EXERCISE DETAILS >>
Search the entries for the word "scripts". Copy each line in which it is found.

******************************

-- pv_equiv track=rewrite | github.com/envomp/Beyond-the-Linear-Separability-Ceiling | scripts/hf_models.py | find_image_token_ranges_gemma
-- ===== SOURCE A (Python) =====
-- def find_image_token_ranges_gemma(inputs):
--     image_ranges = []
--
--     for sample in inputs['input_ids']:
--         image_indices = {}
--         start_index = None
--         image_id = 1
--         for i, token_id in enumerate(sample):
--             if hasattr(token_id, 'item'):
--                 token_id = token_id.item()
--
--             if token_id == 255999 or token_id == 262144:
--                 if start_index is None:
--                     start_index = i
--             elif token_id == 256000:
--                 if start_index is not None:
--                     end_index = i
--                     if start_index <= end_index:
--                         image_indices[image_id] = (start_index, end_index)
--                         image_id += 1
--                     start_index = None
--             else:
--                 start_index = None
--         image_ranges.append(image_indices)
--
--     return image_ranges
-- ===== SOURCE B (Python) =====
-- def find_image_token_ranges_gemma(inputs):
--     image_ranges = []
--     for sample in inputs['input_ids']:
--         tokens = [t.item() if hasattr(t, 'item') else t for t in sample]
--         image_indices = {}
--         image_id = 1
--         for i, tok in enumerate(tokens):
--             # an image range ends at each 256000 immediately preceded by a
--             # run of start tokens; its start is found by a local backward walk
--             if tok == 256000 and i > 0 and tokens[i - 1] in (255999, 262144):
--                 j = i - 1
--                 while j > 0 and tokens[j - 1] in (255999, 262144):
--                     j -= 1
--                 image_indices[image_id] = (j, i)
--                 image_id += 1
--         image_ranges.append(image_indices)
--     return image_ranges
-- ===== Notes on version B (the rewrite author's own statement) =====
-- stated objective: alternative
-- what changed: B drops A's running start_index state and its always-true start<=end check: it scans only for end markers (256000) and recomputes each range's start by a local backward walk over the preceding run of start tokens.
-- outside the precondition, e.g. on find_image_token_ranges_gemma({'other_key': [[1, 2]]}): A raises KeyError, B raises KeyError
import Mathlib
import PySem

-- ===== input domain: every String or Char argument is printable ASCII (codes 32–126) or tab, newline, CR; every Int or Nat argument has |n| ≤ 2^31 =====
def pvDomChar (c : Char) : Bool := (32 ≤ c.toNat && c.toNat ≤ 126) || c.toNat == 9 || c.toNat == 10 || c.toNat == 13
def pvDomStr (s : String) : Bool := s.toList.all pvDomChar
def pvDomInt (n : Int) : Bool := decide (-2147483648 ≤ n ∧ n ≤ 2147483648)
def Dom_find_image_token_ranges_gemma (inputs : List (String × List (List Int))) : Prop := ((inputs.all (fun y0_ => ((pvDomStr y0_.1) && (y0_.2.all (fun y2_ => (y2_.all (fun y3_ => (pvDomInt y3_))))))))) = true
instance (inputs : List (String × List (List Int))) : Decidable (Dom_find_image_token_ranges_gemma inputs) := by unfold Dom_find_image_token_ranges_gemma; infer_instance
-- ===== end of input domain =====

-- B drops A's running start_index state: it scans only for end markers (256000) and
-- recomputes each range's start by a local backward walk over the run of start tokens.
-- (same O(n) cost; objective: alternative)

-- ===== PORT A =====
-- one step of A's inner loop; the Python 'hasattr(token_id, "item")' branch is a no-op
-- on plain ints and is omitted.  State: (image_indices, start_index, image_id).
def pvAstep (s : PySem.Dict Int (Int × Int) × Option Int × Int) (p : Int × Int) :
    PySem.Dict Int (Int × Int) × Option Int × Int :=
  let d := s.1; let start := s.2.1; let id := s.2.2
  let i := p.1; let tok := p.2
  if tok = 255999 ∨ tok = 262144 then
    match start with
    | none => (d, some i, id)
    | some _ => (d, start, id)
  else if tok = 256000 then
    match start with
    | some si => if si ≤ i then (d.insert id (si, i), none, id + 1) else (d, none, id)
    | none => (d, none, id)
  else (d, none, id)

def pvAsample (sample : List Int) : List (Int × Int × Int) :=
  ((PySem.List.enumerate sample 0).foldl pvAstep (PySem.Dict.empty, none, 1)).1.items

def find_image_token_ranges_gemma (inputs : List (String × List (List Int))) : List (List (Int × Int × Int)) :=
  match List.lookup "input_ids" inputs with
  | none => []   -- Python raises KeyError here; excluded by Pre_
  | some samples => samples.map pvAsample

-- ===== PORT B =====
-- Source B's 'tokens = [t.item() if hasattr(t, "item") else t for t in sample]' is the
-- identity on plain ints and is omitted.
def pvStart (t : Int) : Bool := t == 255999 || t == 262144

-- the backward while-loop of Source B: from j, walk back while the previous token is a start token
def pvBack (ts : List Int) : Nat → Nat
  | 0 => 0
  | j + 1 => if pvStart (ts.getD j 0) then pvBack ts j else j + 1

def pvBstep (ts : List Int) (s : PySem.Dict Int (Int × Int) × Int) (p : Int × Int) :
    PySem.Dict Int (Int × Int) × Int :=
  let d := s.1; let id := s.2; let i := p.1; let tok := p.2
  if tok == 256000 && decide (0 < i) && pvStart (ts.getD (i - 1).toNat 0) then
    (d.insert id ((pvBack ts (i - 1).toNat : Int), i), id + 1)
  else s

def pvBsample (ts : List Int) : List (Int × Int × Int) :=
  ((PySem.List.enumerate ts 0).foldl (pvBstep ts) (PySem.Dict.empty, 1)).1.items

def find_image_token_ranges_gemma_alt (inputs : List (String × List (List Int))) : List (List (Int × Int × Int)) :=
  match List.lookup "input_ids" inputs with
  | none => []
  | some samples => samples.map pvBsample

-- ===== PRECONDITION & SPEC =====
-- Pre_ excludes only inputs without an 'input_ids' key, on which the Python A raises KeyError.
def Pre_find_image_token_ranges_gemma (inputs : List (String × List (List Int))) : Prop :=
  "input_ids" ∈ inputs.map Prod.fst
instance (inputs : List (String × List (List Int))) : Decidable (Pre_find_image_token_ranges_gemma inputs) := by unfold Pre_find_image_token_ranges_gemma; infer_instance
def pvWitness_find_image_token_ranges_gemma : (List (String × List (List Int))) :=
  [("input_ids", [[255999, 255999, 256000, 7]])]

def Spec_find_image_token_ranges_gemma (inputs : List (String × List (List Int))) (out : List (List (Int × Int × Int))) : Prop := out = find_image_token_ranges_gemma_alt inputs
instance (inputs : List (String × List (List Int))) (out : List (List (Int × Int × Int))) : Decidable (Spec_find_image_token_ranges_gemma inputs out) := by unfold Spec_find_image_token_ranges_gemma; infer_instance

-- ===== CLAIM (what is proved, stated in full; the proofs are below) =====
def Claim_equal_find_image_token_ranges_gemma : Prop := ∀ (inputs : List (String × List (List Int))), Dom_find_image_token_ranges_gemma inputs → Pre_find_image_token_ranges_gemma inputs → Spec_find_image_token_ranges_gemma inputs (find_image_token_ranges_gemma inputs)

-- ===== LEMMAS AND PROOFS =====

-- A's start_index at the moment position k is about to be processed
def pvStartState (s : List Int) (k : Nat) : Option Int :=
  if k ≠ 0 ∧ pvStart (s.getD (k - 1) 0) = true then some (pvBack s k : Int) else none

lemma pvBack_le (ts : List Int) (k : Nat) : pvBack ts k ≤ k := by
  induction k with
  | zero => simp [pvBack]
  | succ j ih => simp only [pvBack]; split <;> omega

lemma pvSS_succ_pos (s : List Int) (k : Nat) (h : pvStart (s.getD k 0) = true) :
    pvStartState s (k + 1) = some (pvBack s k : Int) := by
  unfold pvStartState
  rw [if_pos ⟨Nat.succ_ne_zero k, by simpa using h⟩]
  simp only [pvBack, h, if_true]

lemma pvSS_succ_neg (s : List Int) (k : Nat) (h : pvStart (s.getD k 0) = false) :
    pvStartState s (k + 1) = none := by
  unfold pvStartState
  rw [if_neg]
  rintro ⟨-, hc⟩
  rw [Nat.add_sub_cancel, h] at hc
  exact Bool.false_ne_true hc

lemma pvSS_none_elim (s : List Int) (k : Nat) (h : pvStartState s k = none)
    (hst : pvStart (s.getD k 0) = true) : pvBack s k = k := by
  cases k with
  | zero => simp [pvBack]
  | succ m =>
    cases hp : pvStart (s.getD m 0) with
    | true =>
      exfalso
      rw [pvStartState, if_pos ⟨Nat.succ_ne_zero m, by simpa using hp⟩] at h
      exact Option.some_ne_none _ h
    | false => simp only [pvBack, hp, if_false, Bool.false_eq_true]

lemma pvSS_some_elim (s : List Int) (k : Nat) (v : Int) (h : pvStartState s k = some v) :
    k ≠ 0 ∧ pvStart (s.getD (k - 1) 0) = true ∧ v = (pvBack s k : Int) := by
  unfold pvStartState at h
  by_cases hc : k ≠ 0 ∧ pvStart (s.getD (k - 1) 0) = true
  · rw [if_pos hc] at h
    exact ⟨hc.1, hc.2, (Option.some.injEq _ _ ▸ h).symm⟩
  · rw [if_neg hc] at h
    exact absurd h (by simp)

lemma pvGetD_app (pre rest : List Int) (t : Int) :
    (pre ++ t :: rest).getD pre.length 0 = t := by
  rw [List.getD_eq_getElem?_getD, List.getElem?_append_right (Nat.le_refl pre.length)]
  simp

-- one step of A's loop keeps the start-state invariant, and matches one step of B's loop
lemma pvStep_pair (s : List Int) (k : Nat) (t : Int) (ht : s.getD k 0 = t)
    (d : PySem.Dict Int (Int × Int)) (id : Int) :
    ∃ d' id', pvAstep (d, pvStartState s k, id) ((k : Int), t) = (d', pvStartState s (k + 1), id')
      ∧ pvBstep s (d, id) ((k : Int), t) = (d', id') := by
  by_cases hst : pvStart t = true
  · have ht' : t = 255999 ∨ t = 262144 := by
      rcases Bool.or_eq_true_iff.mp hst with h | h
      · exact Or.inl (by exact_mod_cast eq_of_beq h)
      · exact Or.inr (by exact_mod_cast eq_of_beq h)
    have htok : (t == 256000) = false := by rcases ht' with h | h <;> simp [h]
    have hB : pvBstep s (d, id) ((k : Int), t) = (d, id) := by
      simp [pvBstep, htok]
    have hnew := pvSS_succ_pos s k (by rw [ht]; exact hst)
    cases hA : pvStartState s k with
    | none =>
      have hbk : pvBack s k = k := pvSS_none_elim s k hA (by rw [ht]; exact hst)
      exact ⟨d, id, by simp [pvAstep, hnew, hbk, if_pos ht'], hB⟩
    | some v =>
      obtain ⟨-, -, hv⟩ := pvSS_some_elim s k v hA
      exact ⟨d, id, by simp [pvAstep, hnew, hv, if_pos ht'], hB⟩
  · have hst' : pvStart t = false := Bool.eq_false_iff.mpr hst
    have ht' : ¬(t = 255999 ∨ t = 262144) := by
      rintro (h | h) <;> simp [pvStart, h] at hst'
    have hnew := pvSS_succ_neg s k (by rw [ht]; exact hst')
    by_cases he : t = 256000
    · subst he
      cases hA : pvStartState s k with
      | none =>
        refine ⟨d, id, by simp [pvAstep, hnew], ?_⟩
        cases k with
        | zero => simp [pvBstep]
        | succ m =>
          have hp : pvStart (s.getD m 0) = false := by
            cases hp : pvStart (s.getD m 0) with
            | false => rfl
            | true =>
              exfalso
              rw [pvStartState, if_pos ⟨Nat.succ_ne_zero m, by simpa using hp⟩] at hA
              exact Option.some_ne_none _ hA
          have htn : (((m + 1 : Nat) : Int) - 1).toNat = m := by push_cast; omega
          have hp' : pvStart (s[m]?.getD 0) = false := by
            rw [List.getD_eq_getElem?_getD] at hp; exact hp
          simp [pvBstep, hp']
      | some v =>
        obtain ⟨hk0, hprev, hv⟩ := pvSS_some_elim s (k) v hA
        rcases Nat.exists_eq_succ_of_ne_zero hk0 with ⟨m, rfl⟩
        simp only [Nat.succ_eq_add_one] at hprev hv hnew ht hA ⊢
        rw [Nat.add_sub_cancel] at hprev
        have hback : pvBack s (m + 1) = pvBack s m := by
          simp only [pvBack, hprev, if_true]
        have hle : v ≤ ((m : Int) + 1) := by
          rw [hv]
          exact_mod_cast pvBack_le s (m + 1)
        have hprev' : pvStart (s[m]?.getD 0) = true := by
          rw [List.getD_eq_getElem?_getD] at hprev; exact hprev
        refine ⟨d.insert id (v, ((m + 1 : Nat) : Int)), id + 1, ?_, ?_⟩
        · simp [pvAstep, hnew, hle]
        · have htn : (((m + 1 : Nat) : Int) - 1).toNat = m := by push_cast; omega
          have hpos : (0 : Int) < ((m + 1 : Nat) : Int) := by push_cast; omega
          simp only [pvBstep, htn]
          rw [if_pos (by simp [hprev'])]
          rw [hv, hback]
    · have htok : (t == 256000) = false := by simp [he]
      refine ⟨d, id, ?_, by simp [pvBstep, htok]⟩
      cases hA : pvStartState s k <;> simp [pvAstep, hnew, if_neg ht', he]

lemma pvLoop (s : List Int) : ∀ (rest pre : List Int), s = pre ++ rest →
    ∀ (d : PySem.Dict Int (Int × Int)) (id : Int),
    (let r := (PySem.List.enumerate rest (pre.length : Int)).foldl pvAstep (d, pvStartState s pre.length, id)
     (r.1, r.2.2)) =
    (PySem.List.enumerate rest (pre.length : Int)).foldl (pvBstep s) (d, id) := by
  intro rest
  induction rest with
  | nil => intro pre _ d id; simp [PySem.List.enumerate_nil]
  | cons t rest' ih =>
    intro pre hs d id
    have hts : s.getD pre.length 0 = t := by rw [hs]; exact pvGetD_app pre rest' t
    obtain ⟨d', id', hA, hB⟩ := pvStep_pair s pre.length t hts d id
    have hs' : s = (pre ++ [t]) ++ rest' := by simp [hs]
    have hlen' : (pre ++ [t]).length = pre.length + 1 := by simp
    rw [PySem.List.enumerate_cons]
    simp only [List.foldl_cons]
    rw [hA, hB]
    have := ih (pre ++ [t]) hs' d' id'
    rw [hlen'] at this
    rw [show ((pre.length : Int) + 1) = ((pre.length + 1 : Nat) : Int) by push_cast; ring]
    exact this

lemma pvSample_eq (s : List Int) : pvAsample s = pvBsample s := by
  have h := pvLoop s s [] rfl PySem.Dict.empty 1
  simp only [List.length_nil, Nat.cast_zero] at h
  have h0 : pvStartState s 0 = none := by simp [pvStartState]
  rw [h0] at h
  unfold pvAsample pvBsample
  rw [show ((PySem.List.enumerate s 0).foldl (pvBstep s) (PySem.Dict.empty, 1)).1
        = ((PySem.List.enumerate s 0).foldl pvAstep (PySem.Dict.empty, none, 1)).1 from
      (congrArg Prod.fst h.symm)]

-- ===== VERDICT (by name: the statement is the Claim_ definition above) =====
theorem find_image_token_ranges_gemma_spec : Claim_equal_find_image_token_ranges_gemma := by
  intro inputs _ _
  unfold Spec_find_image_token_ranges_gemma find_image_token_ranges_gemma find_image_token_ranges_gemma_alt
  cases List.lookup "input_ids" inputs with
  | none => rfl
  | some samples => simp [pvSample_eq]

******************************

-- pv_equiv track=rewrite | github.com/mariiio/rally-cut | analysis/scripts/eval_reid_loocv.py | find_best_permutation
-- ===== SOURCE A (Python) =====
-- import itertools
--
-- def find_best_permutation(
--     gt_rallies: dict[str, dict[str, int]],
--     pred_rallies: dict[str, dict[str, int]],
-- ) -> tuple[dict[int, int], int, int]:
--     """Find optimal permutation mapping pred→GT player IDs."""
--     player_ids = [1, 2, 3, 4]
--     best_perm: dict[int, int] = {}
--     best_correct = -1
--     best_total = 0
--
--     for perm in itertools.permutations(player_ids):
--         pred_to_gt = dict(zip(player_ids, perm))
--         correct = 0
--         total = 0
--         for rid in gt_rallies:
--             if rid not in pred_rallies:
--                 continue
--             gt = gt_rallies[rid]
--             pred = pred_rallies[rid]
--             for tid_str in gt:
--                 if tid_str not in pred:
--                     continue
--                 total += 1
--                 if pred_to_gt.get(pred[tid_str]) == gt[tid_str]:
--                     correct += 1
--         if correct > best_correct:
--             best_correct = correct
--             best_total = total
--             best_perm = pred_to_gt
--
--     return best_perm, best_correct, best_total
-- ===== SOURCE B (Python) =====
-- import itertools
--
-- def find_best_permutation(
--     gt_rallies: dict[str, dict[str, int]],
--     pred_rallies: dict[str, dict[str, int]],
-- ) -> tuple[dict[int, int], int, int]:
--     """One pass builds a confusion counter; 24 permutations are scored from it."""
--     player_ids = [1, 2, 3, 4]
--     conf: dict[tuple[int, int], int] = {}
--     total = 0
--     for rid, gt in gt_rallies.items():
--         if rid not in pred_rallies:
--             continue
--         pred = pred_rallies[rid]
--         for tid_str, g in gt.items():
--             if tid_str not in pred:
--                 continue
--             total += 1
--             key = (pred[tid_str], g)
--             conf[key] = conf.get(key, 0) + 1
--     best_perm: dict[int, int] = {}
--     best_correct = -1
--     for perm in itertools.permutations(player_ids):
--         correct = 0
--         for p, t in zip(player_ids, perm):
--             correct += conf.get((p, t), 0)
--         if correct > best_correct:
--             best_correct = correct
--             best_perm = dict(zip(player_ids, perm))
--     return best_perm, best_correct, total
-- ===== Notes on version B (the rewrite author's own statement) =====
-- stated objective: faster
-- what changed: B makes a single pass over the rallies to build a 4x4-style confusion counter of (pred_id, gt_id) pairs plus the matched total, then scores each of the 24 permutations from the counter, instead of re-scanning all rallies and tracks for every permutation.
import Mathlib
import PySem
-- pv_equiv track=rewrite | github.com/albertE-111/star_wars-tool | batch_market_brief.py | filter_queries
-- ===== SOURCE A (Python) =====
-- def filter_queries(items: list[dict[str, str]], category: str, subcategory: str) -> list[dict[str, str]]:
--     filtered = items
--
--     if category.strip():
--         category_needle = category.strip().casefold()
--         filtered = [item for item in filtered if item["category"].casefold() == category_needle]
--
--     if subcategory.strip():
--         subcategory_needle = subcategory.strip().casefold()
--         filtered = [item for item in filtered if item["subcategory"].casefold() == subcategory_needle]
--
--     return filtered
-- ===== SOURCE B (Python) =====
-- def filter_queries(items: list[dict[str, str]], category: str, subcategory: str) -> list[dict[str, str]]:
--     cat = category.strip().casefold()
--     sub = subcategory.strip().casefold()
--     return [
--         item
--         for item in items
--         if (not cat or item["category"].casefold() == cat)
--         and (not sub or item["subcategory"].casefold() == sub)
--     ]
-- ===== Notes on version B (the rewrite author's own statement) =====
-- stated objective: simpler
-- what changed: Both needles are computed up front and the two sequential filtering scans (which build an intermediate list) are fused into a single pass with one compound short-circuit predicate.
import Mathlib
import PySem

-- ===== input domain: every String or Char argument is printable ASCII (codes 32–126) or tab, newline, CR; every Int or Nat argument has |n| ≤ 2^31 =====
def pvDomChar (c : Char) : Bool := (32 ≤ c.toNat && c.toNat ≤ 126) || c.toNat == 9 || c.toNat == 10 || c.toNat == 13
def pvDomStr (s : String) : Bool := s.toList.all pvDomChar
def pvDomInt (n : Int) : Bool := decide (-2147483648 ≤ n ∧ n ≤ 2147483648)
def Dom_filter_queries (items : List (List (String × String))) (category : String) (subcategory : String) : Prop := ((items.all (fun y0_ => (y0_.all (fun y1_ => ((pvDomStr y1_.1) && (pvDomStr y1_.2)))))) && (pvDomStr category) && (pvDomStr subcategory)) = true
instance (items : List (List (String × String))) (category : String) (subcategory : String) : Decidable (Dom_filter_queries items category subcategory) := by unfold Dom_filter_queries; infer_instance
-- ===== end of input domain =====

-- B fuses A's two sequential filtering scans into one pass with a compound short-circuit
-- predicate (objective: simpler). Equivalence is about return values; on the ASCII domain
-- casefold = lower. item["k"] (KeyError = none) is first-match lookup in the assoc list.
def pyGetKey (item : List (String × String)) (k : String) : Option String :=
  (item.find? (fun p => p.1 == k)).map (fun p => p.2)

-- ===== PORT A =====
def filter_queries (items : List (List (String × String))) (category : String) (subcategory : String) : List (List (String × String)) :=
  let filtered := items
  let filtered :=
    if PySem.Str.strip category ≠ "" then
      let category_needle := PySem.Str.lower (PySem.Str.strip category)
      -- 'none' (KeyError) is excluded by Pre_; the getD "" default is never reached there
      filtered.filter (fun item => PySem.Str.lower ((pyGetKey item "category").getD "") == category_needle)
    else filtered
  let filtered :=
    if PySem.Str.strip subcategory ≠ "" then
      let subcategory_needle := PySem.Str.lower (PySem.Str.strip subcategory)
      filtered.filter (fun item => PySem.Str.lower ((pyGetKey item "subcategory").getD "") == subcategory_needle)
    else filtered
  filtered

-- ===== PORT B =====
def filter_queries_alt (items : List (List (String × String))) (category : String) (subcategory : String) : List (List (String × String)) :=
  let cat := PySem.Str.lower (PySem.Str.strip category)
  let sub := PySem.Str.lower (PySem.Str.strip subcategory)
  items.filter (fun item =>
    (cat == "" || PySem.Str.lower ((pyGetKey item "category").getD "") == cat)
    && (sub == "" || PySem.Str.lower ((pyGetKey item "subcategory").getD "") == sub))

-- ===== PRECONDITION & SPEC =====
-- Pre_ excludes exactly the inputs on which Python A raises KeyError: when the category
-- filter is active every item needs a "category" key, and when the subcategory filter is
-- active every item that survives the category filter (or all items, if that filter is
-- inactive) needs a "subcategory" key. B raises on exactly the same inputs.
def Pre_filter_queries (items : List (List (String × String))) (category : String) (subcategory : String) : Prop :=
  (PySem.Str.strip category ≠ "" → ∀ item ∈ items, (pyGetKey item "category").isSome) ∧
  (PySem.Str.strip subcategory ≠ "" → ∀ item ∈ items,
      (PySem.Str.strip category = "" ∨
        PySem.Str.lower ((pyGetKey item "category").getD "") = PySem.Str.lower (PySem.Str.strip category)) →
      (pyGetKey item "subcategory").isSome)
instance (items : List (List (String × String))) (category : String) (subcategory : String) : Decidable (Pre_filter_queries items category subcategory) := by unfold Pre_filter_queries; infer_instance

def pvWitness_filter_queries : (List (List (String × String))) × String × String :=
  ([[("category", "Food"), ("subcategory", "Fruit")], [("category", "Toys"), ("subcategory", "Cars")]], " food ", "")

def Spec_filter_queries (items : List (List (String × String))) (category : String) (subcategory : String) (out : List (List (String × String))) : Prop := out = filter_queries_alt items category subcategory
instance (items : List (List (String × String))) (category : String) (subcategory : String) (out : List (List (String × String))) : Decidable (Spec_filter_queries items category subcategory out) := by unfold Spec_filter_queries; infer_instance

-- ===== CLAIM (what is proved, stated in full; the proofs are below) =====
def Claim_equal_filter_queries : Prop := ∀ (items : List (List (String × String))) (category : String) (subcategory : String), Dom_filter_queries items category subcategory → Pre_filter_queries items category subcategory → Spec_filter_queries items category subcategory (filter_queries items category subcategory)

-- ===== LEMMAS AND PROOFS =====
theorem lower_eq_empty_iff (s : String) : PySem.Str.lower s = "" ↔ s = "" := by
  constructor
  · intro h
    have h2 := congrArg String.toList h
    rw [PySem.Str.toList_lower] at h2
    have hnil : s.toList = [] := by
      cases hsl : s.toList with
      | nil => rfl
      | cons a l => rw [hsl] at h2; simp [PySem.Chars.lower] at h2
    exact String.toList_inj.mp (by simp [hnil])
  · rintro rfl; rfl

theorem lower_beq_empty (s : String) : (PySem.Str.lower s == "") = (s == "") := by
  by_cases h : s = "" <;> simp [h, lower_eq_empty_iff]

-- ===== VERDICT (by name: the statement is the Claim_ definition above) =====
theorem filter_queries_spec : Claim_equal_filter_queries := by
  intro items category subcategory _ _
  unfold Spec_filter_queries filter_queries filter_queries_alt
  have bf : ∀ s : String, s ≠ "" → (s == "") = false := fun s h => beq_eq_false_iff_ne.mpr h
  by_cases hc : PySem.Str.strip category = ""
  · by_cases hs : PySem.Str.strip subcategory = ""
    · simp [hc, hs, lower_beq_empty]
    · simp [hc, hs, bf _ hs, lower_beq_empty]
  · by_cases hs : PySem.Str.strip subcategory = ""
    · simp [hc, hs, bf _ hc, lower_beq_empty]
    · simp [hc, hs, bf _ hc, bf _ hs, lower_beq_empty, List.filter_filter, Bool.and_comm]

******************************

ANSWER FOR THIS EXERCISE >>
-- pv_equiv track=rewrite | github.com/envomp/Beyond-the-Linear-Separability-Ceiling | scripts/hf_models.py | find_image_token_ranges_gemma
-- pv_equiv track=rewrite | github.com/mariiio/rally-cut | analysis/scripts/eval_reid_loocv.py | find_best_permutation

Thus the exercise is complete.